(Collected data entries)
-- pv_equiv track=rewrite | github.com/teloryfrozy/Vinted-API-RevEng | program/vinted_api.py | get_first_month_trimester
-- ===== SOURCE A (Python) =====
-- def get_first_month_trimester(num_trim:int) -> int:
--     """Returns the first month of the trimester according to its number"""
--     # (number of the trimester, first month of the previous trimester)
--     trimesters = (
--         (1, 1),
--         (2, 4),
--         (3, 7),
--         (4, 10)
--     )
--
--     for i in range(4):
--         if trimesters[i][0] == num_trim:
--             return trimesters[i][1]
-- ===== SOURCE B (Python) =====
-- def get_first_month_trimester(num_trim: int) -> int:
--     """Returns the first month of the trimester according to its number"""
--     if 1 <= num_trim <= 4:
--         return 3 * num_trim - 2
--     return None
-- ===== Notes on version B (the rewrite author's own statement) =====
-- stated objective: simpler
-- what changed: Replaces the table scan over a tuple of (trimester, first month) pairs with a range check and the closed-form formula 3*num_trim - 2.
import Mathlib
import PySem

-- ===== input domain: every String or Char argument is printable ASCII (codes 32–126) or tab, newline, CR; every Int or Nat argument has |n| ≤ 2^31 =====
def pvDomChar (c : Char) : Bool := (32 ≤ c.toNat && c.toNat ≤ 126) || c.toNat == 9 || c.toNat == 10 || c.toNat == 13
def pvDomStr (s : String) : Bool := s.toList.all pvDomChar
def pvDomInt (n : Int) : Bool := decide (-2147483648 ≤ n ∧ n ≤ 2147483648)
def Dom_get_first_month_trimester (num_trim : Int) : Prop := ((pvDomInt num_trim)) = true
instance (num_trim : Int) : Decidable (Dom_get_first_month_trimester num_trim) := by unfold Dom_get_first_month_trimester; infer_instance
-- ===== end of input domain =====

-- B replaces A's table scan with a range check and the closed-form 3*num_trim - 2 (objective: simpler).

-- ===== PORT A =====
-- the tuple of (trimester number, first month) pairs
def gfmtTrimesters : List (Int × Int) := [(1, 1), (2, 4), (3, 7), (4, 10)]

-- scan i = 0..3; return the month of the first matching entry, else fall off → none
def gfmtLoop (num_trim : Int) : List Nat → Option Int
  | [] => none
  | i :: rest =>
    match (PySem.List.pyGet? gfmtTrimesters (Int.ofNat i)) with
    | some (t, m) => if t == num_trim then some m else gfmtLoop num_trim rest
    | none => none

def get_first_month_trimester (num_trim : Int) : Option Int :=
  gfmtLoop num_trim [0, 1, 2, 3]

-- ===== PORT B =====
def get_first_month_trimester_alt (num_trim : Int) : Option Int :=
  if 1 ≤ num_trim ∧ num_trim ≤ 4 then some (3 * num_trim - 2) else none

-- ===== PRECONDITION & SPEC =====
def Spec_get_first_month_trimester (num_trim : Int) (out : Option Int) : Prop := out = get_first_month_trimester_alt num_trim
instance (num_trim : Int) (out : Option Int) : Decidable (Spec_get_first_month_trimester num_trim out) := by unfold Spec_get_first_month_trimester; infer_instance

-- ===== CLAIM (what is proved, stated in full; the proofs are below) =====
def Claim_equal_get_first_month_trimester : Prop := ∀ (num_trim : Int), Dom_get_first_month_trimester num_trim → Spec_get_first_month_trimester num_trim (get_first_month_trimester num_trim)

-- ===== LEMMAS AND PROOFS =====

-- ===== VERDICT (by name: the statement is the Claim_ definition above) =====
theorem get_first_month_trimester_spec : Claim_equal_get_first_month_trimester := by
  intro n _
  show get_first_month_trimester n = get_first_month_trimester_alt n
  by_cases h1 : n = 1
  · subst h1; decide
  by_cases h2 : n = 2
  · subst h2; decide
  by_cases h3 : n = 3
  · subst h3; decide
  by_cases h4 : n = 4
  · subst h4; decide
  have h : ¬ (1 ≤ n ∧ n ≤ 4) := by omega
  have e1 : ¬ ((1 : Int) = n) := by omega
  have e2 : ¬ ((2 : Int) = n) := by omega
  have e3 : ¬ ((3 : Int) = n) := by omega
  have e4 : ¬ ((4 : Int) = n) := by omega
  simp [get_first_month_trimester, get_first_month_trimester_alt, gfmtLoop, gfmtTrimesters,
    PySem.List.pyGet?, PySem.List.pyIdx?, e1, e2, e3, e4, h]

---

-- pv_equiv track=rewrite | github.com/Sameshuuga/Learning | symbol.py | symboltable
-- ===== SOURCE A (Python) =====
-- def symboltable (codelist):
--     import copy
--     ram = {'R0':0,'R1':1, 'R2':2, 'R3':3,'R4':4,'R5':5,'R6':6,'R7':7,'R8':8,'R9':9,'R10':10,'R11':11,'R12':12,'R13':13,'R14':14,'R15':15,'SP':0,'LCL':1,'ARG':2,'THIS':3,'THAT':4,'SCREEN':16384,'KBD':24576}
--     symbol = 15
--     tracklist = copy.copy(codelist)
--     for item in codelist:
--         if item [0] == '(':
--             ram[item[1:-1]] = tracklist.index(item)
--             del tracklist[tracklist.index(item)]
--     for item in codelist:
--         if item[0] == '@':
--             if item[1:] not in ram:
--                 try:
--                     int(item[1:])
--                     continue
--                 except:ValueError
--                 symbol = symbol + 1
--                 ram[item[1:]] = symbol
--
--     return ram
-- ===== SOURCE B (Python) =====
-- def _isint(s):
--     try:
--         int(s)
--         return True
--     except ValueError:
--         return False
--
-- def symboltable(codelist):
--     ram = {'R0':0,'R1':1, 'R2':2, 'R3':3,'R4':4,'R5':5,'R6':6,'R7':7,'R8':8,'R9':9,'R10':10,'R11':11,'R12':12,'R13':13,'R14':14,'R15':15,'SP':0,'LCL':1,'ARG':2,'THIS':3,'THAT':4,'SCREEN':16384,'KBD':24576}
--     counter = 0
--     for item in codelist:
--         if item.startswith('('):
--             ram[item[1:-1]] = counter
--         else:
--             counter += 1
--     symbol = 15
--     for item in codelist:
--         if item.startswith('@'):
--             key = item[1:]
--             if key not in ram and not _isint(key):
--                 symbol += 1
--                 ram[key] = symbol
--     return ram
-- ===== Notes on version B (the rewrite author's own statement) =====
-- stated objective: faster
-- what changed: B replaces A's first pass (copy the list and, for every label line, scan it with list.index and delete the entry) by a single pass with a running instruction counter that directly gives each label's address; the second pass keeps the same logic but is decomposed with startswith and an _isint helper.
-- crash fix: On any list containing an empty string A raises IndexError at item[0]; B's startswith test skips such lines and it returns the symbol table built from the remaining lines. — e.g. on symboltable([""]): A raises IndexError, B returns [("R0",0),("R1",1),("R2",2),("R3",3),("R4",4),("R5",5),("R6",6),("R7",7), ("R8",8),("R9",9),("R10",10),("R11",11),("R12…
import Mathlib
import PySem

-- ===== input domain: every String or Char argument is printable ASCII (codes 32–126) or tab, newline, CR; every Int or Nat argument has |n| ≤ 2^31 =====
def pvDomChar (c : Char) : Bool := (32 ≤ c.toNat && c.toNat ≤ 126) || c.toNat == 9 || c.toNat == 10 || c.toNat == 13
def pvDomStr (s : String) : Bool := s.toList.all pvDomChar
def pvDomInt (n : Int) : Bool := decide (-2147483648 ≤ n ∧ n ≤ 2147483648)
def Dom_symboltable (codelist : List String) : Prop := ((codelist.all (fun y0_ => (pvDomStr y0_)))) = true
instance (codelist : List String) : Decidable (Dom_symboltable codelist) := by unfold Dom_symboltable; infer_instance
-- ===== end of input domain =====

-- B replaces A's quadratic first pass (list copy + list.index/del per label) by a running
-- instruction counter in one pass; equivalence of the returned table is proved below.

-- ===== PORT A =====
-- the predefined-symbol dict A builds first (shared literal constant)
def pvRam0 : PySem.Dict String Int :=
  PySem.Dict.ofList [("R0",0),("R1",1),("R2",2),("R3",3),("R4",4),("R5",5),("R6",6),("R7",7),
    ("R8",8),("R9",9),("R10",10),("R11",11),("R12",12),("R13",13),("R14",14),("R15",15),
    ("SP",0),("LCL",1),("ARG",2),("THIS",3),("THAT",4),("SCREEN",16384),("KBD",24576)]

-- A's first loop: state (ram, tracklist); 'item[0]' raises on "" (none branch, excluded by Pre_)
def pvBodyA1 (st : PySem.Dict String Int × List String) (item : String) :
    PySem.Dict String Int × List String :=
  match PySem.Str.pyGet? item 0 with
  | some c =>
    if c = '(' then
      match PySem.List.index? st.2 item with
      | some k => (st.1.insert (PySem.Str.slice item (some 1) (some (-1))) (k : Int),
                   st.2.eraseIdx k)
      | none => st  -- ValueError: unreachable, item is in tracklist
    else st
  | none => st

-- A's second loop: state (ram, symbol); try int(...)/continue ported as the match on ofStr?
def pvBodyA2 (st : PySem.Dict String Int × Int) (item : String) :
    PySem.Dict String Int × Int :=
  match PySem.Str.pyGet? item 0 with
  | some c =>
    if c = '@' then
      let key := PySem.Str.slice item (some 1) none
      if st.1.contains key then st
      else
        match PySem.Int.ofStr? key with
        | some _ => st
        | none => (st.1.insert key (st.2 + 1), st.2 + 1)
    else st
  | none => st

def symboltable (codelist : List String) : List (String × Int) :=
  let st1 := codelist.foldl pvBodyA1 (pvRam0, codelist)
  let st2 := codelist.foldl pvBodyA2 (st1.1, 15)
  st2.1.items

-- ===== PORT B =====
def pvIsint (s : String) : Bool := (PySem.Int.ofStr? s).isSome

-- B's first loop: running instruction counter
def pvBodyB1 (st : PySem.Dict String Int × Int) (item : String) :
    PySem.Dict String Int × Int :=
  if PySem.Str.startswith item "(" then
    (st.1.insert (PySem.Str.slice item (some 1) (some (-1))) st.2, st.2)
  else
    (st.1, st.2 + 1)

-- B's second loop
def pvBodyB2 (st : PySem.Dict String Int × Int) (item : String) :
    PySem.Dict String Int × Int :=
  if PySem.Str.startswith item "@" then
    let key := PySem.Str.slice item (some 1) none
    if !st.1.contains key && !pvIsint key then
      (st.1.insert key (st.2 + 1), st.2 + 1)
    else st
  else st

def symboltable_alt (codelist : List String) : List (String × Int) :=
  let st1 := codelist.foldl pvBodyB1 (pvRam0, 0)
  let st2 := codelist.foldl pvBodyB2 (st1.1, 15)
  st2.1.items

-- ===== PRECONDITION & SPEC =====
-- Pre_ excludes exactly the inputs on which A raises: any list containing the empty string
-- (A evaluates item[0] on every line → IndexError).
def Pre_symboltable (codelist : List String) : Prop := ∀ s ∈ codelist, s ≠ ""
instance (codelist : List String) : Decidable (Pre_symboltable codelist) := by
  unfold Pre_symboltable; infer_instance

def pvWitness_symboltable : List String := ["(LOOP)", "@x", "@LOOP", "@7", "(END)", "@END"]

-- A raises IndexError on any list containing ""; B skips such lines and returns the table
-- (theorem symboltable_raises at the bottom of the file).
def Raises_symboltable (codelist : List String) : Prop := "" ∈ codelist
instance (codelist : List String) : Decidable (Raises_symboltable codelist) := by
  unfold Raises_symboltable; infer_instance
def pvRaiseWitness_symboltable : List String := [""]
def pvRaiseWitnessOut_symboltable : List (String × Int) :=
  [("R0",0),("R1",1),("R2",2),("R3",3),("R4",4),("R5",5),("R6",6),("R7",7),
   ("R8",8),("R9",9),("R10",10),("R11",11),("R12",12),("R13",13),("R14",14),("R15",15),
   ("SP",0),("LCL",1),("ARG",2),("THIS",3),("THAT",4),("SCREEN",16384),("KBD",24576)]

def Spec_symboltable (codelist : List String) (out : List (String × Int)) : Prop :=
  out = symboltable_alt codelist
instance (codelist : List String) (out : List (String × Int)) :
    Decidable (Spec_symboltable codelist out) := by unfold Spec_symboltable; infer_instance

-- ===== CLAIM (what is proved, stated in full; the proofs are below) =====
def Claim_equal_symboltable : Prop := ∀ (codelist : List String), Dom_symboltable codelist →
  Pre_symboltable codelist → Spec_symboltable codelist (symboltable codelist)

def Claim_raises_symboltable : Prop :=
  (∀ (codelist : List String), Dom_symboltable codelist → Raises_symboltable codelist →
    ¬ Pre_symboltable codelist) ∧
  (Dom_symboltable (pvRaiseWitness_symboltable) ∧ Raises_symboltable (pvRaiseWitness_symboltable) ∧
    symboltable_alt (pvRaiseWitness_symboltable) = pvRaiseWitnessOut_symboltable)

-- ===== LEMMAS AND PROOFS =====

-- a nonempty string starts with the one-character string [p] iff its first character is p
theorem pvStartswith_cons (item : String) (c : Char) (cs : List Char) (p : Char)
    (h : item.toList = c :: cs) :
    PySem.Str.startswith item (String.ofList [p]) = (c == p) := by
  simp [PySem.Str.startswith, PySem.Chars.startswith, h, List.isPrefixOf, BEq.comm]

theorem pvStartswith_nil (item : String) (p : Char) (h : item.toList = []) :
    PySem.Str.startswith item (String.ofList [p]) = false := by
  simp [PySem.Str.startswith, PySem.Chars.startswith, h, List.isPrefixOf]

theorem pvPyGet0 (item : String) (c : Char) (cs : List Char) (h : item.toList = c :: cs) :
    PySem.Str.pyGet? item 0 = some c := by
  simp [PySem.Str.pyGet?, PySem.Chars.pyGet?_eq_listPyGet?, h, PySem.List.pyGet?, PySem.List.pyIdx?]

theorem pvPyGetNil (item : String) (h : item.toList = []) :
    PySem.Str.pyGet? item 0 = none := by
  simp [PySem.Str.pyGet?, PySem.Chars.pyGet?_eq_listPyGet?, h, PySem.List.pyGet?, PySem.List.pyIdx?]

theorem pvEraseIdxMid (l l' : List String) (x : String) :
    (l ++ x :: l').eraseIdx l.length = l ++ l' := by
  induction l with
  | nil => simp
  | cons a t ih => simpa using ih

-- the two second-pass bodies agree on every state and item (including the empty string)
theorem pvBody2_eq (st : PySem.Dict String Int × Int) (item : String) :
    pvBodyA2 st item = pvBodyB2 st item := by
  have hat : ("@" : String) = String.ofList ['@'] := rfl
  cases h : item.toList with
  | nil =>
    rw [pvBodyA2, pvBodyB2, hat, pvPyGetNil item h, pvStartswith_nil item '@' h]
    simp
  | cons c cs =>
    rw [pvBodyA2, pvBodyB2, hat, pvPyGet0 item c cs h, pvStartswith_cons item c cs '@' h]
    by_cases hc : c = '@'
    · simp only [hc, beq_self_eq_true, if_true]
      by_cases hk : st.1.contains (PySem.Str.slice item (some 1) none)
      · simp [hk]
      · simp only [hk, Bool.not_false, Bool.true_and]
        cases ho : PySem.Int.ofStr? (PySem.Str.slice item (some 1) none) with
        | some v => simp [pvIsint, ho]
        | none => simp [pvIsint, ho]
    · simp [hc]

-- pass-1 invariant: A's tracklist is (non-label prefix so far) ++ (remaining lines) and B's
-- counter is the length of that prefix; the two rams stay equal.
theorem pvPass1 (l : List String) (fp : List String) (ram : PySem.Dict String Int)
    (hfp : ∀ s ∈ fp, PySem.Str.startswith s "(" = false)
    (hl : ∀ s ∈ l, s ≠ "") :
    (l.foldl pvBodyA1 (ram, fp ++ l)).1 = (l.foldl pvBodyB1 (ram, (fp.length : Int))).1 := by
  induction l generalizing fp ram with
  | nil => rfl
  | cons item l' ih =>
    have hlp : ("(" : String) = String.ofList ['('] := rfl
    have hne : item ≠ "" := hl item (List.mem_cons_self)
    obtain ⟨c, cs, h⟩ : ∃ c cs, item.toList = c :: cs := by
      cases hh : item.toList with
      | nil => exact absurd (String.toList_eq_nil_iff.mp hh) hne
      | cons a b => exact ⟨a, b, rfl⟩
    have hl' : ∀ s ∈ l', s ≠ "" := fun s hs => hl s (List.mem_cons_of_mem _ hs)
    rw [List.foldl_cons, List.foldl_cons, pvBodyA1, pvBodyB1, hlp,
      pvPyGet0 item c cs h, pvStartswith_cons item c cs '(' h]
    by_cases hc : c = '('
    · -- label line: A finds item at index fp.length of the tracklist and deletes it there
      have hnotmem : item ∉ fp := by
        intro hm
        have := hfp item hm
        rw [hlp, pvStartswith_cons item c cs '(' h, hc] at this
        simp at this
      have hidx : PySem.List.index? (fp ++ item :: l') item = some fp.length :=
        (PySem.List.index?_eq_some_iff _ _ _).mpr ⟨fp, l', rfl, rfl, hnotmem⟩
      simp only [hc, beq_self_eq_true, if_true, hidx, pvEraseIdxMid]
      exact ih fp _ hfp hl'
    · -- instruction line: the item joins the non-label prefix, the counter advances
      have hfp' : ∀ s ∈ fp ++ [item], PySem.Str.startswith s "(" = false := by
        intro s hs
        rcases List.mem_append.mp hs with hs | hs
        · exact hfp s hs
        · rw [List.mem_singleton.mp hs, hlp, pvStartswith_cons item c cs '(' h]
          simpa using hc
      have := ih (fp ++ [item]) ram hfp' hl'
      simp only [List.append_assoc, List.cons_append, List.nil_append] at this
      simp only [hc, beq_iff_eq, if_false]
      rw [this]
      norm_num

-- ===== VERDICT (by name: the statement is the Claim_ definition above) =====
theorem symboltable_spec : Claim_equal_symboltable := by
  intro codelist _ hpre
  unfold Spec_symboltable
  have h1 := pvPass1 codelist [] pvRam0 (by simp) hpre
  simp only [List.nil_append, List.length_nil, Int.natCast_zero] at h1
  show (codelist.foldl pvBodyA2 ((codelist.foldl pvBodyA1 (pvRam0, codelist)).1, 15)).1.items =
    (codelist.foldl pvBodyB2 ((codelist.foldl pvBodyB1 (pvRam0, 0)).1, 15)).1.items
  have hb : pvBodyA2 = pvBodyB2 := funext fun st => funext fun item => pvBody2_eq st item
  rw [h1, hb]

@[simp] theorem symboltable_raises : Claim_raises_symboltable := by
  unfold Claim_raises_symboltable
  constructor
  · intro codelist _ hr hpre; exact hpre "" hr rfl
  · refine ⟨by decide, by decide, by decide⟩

## Assignment
Using the entries above, give back exactly the line containing "(Dom_symboltable (pvRaiseWitness_symboltable) ∧", the line containing "h, List.isPrefixOf, BEq.comm]", and every line between them, and nothing else.

## Reply to the task
  (Dom_symboltable (pvRaiseWitness_symboltable) ∧ Raises_symboltable (pvRaiseWitness_symboltable) ∧
    symboltable_alt (pvRaiseWitness_symboltable) = pvRaiseWitnessOut_symboltable)

-- ===== LEMMAS AND PROOFS =====

-- a nonempty string starts with the one-character string [p] iff its first character is p
theorem pvStartswith_cons (item : String) (c : Char) (cs : List Char) (p : Char)
    (h : item.toList = c :: cs) :
    PySem.Str.startswith item (String.ofList [p]) = (c == p) := by
  simp [PySem.Str.startswith, PySem.Chars.startswith, h, List.isPrefixOf, BEq.comm]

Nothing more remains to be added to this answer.